Material supplied:

-- pv_equiv track=rewrite | github.com/owy1/code-katas | src/string_pyramid.py | watch_pyramid_from_above
-- ===== SOURCE A (Python) =====
-- def watch_pyramid_from_above(characters):
--     """Show pyramid top-view."""
--     if not characters: return characters
--     reverse_str = (characters[::-1])[1:]
--     n = len(characters)
--     head = ""
--     tail = ""
--     matrix = ""
--     k = 2 * n - 2
--     for idx, item in enumerate(characters):
--         matrix += head
--         for j in range(k + 1):
--             matrix += item
--         matrix += tail
--         matrix += "\n"
--         head = head + item
--         tail = item + tail
--         k = k - 2
--     head = characters[:-1]
--     tail = reverse_str
--     k = 1
--     for idx, item in enumerate(reverse_str):
--         matrix += head
--         for j in range(k):
--             matrix += item
--         matrix += tail
--         matrix += "\n"
--         head = head[:-1]
--         tail = tail[1:]
--         k = k + 2
--     return matrix[:-1]
-- ===== SOURCE B (Python) =====
-- def watch_pyramid_from_above(characters):
--     """Show pyramid top-view."""
--     if not characters:
--         return characters
--     size = 2 * len(characters) - 1
--     rows = []
--     for i in range(size):
--         m = min(i, size - 1 - i)
--         prefix = characters[:m]
--         rows.append(prefix + characters[m] * (size - 2 * m) + prefix[::-1])
--     return "\n".join(rows)
-- ===== Notes on version B (the rewrite author's own statement) =====
-- stated objective: faster
-- what changed: Replaces A's incremental head/tail state threaded through two half-loops by a single uniform loop that builds each row independently from the closed-form concentric-ring index m = min(i, size-1-i) (prefix + ring char repeated + mirrored prefix), then ' '.join; rows are built with bulk slice/repeat operations instead of A's per-character inner loop.
import Mathlib
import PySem

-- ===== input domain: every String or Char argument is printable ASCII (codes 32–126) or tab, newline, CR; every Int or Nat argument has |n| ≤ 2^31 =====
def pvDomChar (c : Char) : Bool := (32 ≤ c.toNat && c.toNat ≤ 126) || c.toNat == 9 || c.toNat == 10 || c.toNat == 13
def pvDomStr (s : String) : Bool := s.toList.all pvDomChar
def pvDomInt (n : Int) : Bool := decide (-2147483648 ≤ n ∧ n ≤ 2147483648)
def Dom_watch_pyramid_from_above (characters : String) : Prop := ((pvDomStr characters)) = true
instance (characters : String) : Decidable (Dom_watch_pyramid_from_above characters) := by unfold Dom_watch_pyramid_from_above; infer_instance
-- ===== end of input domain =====

-- B replaces A's incremental head/tail prefix-suffix construction over two half-loops by a
-- single uniform loop building each row independently from the closed-form concentric-ring
-- index m = min(i, size-1-i); measured faster by a constant factor (bulk slice/repeat per row
-- instead of A's per-character inner loop).

-- ===== PORT A =====
-- A-side helper: the body of A's first 'for idx, item in enumerate(characters)' loop
-- (idx is never used, so the fold is over the characters themselves);
-- state = (head, tail, matrix, k), all strings kept as List Char, k the Python int.
def pvAStep1 (st : List Char × List Char × List Char × Int) (item : Char) :
    List Char × List Char × List Char × Int :=
  match st with
  | (head, tail, matrix, k) =>
    -- matrix += head; for j in range(k+1): matrix += item; matrix += tail; matrix += "\n"
    let matrix := (PySem.List.pyRange 0 (k + 1) 1).foldl (fun m _ => m ++ [item]) (matrix ++ head)
    let matrix := matrix ++ tail ++ ['\n']
    -- head = head + item; tail = item + tail; k = k - 2
    (head ++ [item], item :: tail, matrix, k - 2)

-- A-side helper: the body of A's second loop (idx again unused)
def pvAStep2 (st : List Char × List Char × List Char × Int) (item : Char) :
    List Char × List Char × List Char × Int :=
  match st with
  | (head, tail, matrix, k) =>
    -- matrix += head; for j in range(k): matrix += item; matrix += tail; matrix += "\n"
    let matrix := (PySem.List.pyRange 0 k 1).foldl (fun m _ => m ++ [item]) (matrix ++ head)
    let matrix := matrix ++ tail ++ ['\n']
    -- head = head[:-1]; tail = tail[1:]; k = k + 2
    (head.dropLast, tail.drop 1, matrix, k + 2)

def watch_pyramid_from_above (characters : String) : String :=
  if characters = "" then characters   -- if not characters: return characters
  else
    let cs := characters.toList
    let reverse_str := cs.reverse.drop 1          -- (characters[::-1])[1:] (exact: reverse, then drop first)
    let n : Int := cs.length
    let s1 := cs.foldl pvAStep1 ([], [], [], 2 * n - 2)
    -- head = characters[:-1]; tail = reverse_str; k = 1
    let s2 := reverse_str.foldl pvAStep2 (cs.dropLast, reverse_str, s1.2.2.1, 1)
    String.mk s2.2.2.1.dropLast                   -- return matrix[:-1] (exact: dropLast)

-- ===== PORT B =====
-- B-side helper: the row built in one iteration of B's loop (the ring-m row)
def pvBRow (cs : List Char) (size i : Nat) : List Char :=
  let m := min i (size - 1 - i)
  let pfx := cs.take m             -- characters[:m]
  -- pfx = prefix; prefix + characters[m] * (size - 2*m) + prefix[::-1]  (m < len, so the index is valid)
  pfx ++ List.replicate (size - 2 * m) (cs.getD m ' ') ++ pfx.reverse

def watch_pyramid_from_above_alt (characters : String) : String :=
  if characters = "" then characters   -- if not characters: return characters
  else
    let cs := characters.toList
    let size := 2 * cs.length - 1      -- size = 2*len(characters) - 1 (len ≥ 1 here, so Nat sub is exact)
    -- rows appended in a for loop over range(size) ported as a map; "\n".join(rows) at the end
    let rows := (List.range size).map (pvBRow cs size)
    String.mk (PySem.Chars.join ['\n'] rows)

-- ===== PRECONDITION & SPEC =====
def Spec_watch_pyramid_from_above (characters : String) (out : String) : Prop := out = watch_pyramid_from_above_alt characters
instance (characters : String) (out : String) : Decidable (Spec_watch_pyramid_from_above characters out) := by unfold Spec_watch_pyramid_from_above; infer_instance

-- ===== CLAIM (what is proved, stated in full; the proofs are below) =====
def Claim_equal_watch_pyramid_from_above : Prop := ∀ (characters : String), Dom_watch_pyramid_from_above characters → Spec_watch_pyramid_from_above characters (watch_pyramid_from_above characters)

-- ===== LEMMAS AND PROOFS =====

-- the ring-m row of the pyramid seen from above
def rowL (cs : List Char) (m : Nat) : List Char :=
  cs.take m ++ List.replicate (2 * cs.length - 1 - 2 * m) (cs.getD m ' ') ++ (cs.take m).reverse

lemma foldl_append_replicate {α : Type} (l : List α) (item : Char) (M : List Char) :
    l.foldl (fun m _ => m ++ [item]) M = M ++ List.replicate l.length item := by
  induction l generalizing M with
  | nil => simp
  | cons a t ih => simp [List.foldl_cons, ih, List.replicate_succ]

lemma inner_loop (K : Int) (item : Char) (M : List Char) :
    (PySem.List.pyRange 0 K 1).foldl (fun m _ => m ++ [item]) M
      = M ++ List.replicate K.toNat item := by
  rw [foldl_append_replicate, PySem.List.length_pyRange_one]
  norm_num

lemma loop1_inv (cs : List Char) (suf pre M : List Char) (h : cs = pre ++ suf) :
    suf.foldl pvAStep1 (pre, pre.reverse, M, 2 * (cs.length : Int) - 2 - 2 * pre.length)
      = (cs, cs.reverse,
         M ++ ((List.range' pre.length suf.length).map (fun i => rowL cs i ++ ['\n'])).flatten,
         2 * (cs.length : Int) - 2 - 2 * cs.length) := by
  induction suf generalizing pre M with
  | nil => simp [h]
  | cons item suf' ih =>
    have hp : pre.length < cs.length := by
      rw [h, List.length_append, List.length_cons]; omega
    have hk : (2 * (cs.length : Int) - 2 - 2 * pre.length + 1).toNat
        = 2 * cs.length - 1 - 2 * pre.length := by omega
    have htake : cs.take pre.length = pre := by simp [h]
    have hget : cs.getD pre.length ' ' = item := by
      simp [h, List.getD]
    have h2 : cs = (pre ++ [item]) ++ suf' := by simpa [List.append_assoc] using h
    rw [List.foldl_cons]
    show List.foldl pvAStep1 (pvAStep1 (pre, pre.reverse, M, _) item) suf' = _
    rw [pvAStep1]
    simp only [inner_loop]
    rw [show (item :: pre.reverse) = (pre ++ [item]).reverse by simp,
        show 2 * (cs.length : Int) - 2 - 2 * (pre.length : Int) - 2
            = 2 * (cs.length : Int) - 2 - (((pre ++ [item]).length : Nat) : Int) * 2 by push_cast; simp; ring]
    rw [show ∀ z : Int, 2 * (cs.length : Int) - 2 - z * 2 = 2 * (cs.length : Int) - 2 - 2 * z from fun z => by ring]
    rw [ih (pre ++ [item]) _ h2]
    simp only [Prod.mk.injEq, true_and]
    rw [List.length_append, List.length_singleton, List.length_cons, List.range'_succ,
        List.map_cons, List.flatten_cons]
    simp only [rowL, htake, hget, hk]
    simp [List.append_assoc]

lemma loop2_inv (cs : List Char) (q M : List Char) (j : Nat)
    (hlen : j + q.length + 1 = cs.length)
    (hq : q = (cs.take q.length).reverse) :
    q.foldl pvAStep2 (q.reverse, q, M, 1 + 2 * (j : Int))
      = ([], [],
         M ++ ((List.range' j q.length).map
            (fun idx => rowL cs (cs.length - 2 - idx) ++ ['\n'])).flatten,
         1 + 2 * ((j : Int) + q.length)) := by
  induction q generalizing M j with
  | nil => simp
  | cons item q' ih =>
    have hm : q'.length < cs.length := by
      rw [← hlen, List.length_cons]; omega
    have hsome : cs[q'.length]? = some (cs.getD q'.length ' ') := by
      simp [List.getD, List.getElem?_eq_getElem hm]
    have htakes : cs.take (q'.length + 1) = cs.take q'.length ++ [cs.getD q'.length ' '] := by
      rw [List.take_add_one, hsome]; rfl
    have hcons : item :: q' = cs.getD q'.length ' ' :: (cs.take q'.length).reverse := by
      rw [hq, List.length_cons, htakes, List.reverse_append, List.reverse_singleton,
          List.singleton_append]
    have hitem : item = cs.getD q'.length ' ' := (List.cons.injEq _ _ _ _ ▸ hcons).1
    have hq1 : q' = (cs.take q'.length).reverse := (List.cons.injEq _ _ _ _ ▸ hcons).2
    have hhead : (item :: q').reverse = cs.take (q'.length + 1) := by
      rw [hq, List.reverse_reverse]; simp
    have hlen' : (j + 1) + q'.length + 1 = cs.length := by
      rw [← hlen, List.length_cons]; omega
    rw [List.foldl_cons]
    show List.foldl pvAStep2 (pvAStep2 ((item :: q').reverse, item :: q', M, _) item) q' = _
    rw [pvAStep2]
    simp only [inner_loop]
    have hdl : (item :: q').reverse.dropLast = q'.reverse := by
      rw [List.reverse_cons, List.dropLast_concat]
    have hdrop : (item :: q').drop 1 = q' := rfl
    rw [hdl, hdrop,
        show (1 : Int) + 2 * (j : Int) + 2 = 1 + 2 * (((j + 1 : Nat) : Int)) by push_cast; ring]
    rw [ih _ (j + 1) hlen' hq1]
    have hrow : (item :: q').reverse ++ List.replicate ((1 : Int) + 2 * (j : Int)).toNat item
          ++ (item :: q') ++ ['\n'] = rowL cs (cs.length - 2 - j) ++ ['\n'] := by
      have hmj : cs.length - 2 - j = q'.length := by omega
      have hkn : ((1 : Int) + 2 * (j : Int)).toNat = 1 + 2 * j := by omega
      have hcnt : 2 * cs.length - 1 - 2 * q'.length = 1 + ((1 + 2 * j) + 1) := by omega
      rw [hmj, rowL, hcnt, hhead, htakes, hkn, hitem, ← hq1]
      rw [show List.replicate (1 + ((1 + 2 * j) + 1)) (cs.getD q'.length ' ')
            = [cs.getD q'.length ' '] ++ List.replicate (1 + 2 * j) (cs.getD q'.length ' ')
              ++ [cs.getD q'.length ' '] by
        rw [List.replicate_add, List.replicate_add]; rfl]
      simp [List.append_assoc]
    simp only [Prod.mk.injEq, true_and, and_true]
    constructor
    · rw [List.length_cons, List.range'_succ, List.map_cons, List.flatten_cons, ← hrow]
      simp [List.append_assoc]
    · show _ = ((1 : Int) + 2 * ((j : Int) + ((q'.length : Nat) + 1 : Nat)))
      push_cast; ring

-- B's per-row closed form is the ring row rowL
lemma pvBRow_eq_rowL (cs : List Char) (i : Nat) :
    pvBRow cs (2 * cs.length - 1) i = rowL cs (min i (2 * cs.length - 1 - 1 - i)) := by
  simp [pvBRow, rowL]

-- join with '\n' = concatenate rows each followed by '\n', then drop the final '\n'
lemma join_eq_dropLast_flatten (r : List Char) (rest : List (List Char)) :
    PySem.Chars.join ['\n'] (r :: rest)
      = (((r :: rest).map (fun row => row ++ ['\n'])).flatten).dropLast := by
  induction rest generalizing r with
  | nil => simp [PySem.Chars.join_singleton]
  | cons r2 rest' ih =>
    have hne : ((r2 :: rest').map (fun row => row ++ ['\n'])).flatten ≠ [] := by simp
    rw [PySem.Chars.join_cons_cons, ih r2, List.map_cons (l := r2 :: rest'), List.flatten_cons,
        List.dropLast_append_of_ne_nil hne]

lemma string_ne_iff (s : String) (h : ¬ s = "") : s.toList ≠ [] := by
  intro hc
  exact h (by cases s; simp_all)

-- ===== VERDICT (by name: the statement is the Claim_ definition above) =====
theorem watch_pyramid_from_above_spec : Claim_equal_watch_pyramid_from_above := by
  intro characters _
  unfold Spec_watch_pyramid_from_above watch_pyramid_from_above watch_pyramid_from_above_alt
  by_cases hempty : characters = ""
  · simp [hempty]
  · simp only [if_neg hempty]
    set cs := characters.toList with hcs
    have hne : cs ≠ [] := string_ne_iff characters hempty
    have hn : 1 ≤ cs.length := List.length_pos_iff.mpr hne
    -- A's first loop
    have h1 := loop1_inv cs cs [] [] (by simp)
    simp only [List.length_nil, Nat.cast_zero, List.reverse_nil, List.nil_append] at h1
    rw [show 2 * (cs.length : Int) - 2 - 2 * (0 : Int) = 2 * (cs.length : Int) - 2 by ring] at h1
    -- A's second loop
    have hrev : cs.reverse.drop 1 = cs.dropLast.reverse := by
      rw [List.drop_one, List.tail_reverse]
    have hq : cs.reverse.drop 1 = (cs.take (cs.reverse.drop 1).length).reverse := by
      rw [hrev]
      congr 1
      rw [List.length_reverse, List.length_dropLast, List.dropLast_eq_take]
    have hqrev : (cs.reverse.drop 1).reverse = cs.dropLast := by
      rw [hrev, List.reverse_reverse]
    have h2 := loop2_inv cs (cs.reverse.drop 1)
        (((List.range' 0 cs.length).map (fun i => rowL cs i ++ ['\n'])).flatten) 0
        (by simp; omega) hq
    rw [hqrev, Nat.cast_zero] at h2
    rw [show (1 : Int) + 2 * (0 : Int) = 1 by ring] at h2
    simp only [h1]
    rw [h2]
    -- B's rows are exactly A's rows: split the range in two at n
    have hBrows : (List.range (2 * cs.length - 1)).map (pvBRow cs (2 * cs.length - 1))
        = ((List.range' 0 cs.length).map (fun i => rowL cs i))
          ++ ((List.range' 0 (cs.length - 1)).map (fun idx => rowL cs (cs.length - 2 - idx))) := by
      rw [List.map_congr_left (fun i _ => pvBRow_eq_rowL cs i)]
      rw [List.range_eq_range', show 2 * cs.length - 1 = cs.length + (cs.length - 1) by omega]
      rw [← List.range'_append (s := 0) (m := cs.length) (n := cs.length - 1) (step := 1)]
      rw [List.map_append]
      congr 1
      · apply List.map_congr_left
        intro i hi
        have := List.mem_range'.mp hi
        congr 1
        omega
      · rw [show (0 + 1 * cs.length) = cs.length by omega]
        rw [List.range'_eq_map_range]
        rw [List.map_map, List.range_eq_range']
        apply List.map_congr_left
        intro idx hidx
        have := List.mem_range'.mp hidx
        simp only [Function.comp]
        congr 1
        omega
    rw [hBrows]
    -- join vs dropLast of flatten
    obtain ⟨r, rest, hrr⟩ : ∃ r rest, ((List.range' 0 cs.length).map (fun i => rowL cs i))
        ++ ((List.range' 0 (cs.length - 1)).map (fun idx => rowL cs (cs.length - 2 - idx))) = r :: rest := by
      obtain ⟨k, hk⟩ : ∃ k, cs.length = k + 1 := ⟨cs.length - 1, by omega⟩
      rw [hk, List.range'_succ, List.map_cons]
      exact ⟨_, _, rfl⟩
    rw [hrr, join_eq_dropLast_flatten]
    congr 1
    rw [← hrr]
    simp [List.flatten_append, List.map_map, Function.comp_def]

Work request: In the answer, the lines from the first line of the data above through the line containing "min(i, size - 1 - i)" must appear exactly as written, with nothing else.

Response to the exercise:
-- pv_equiv track=rewrite | github.com/owy1/code-katas | src/string_pyramid.py | watch_pyramid_from_above
-- ===== SOURCE A (Python) =====
-- def watch_pyramid_from_above(characters):
--     """Show pyramid top-view."""
--     if not characters: return characters
--     reverse_str = (characters[::-1])[1:]
--     n = len(characters)
--     head = ""
--     tail = ""
--     matrix = ""
--     k = 2 * n - 2
--     for idx, item in enumerate(characters):
--         matrix += head
--         for j in range(k + 1):
--             matrix += item
--         matrix += tail
--         matrix += "\n"
--         head = head + item
--         tail = item + tail
--         k = k - 2
--     head = characters[:-1]
--     tail = reverse_str
--     k = 1
--     for idx, item in enumerate(reverse_str):
--         matrix += head
--         for j in range(k):
--             matrix += item
--         matrix += tail
--         matrix += "\n"
--         head = head[:-1]
--         tail = tail[1:]
--         k = k + 2
--     return matrix[:-1]
-- ===== SOURCE B (Python) =====
-- def watch_pyramid_from_above(characters):
--     """Show pyramid top-view."""
--     if not characters:
--         return characters
--     size = 2 * len(characters) - 1
--     rows = []
--     for i in range(size):
--         m = min(i, size - 1 - i)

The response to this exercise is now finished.